What to do :: Across all the entries below, how many lines contain the string "pvSetSel"? The number by itself is the answer.

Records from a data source
........
-- the whole of A's loop over the boxes equals B's per-target fold
theorem pv_top (es : List (List String × String)) (toks : List (List String))
    (ta : List (String × List (String × String)))
    (hpw : es.Pairwise (fun a b => a.2 ≠ b.2)) (hg : pvGood es toks ta) :
    toks.foldl (fun ta kws => es.foldl (pvStepA kws) ta) ta = es.foldl (pvActB toks) ta := by
  induction toks using List.reverseRecOn generalizing ta with
  | nil =>
    simp only [List.foldl_nil]
    rw [show pvActB ([] : List (List String)) = fun d _ => d from rfl, PySem.List.foldl_ignore]
  | append_singleton ts kws ih =>
    rw [List.foldl_append]
    simp only [List.foldl_cons, List.foldl_nil]
    have hgts : pvGood es ts ta := by
      intro e he ⟨k, hk, hmk⟩
      exact hg e he ⟨k, List.mem_append_left _ hk, hmk⟩
    rw [ih ta hgts]
    exact pv_step es ts kws ta hpw hg

-- A's inline per-box body is the fold of pvStepA over the config table
theorem pv_yn (c n : Bool) (t : String) (ta : List (String × List (String × String))) :
    (if c then
      (if n then ((PySem.Dict.mk ta).modify t [] (fun d => ((PySem.Dict.mk d).insert "selection" "Y").items)).items
       else ((PySem.Dict.mk ta).modify t [] (fun d => ((PySem.Dict.mk d).insert "selection" "N").items)).items)
     else ta)
    = (if c then pvSetSel ta t (if n then "Y" else "N") else ta) := by
  cases c <;> cases n <;> simp [pvSetSel]

theorem pv_A_eq_fold (boxes : List (List (String × String)))
    (ta : List (String × List (String × String))) :
    get_transfer_assets boxes ta
      = (boxes.map pvTokens).foldl (fun ta kws => pvConfig.foldl (pvStepA kws) ta) ta := by
  induction boxes generalizing ta with
  | nil => rfl
  | cons b boxes ih =>
    simp only [List.map_cons, List.foldl_cons]
    rw [show get_transfer_assets (b :: boxes) ta = get_transfer_assets boxes
          (pvConfig.foldl (pvStepA (pvTokens b)) ta) from ?_, ih]
    show get_transfer_assets (b :: boxes) ta = _
    unfold get_transfer_assets
    simp only [List.foldl_cons]
    congr 1
    simp only [pvConfig, List.foldl_cons, List.foldl_nil, pvStepA, pvUpd, pvMatch,
      List.all_cons, List.all_nil, Bool.and_true, Bool.and_assoc, pvTokens, List.map_map,
      Function.comp_def, pv_yn]

theorem pv_B_eq_fold (boxes : List (List (String × String)))
    (ta : List (String × List (String × String))) :
    get_transfer_assets_alt boxes ta = pvConfig.foldl (pvActB (boxes.map pvTokens)) ta := rfl

theorem pv_config_pairwise : pvConfig.Pairwise (fun a b => a.2 ≠ b.2) := by
  unfold pvConfig; decide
........
Response to the exercise :: 2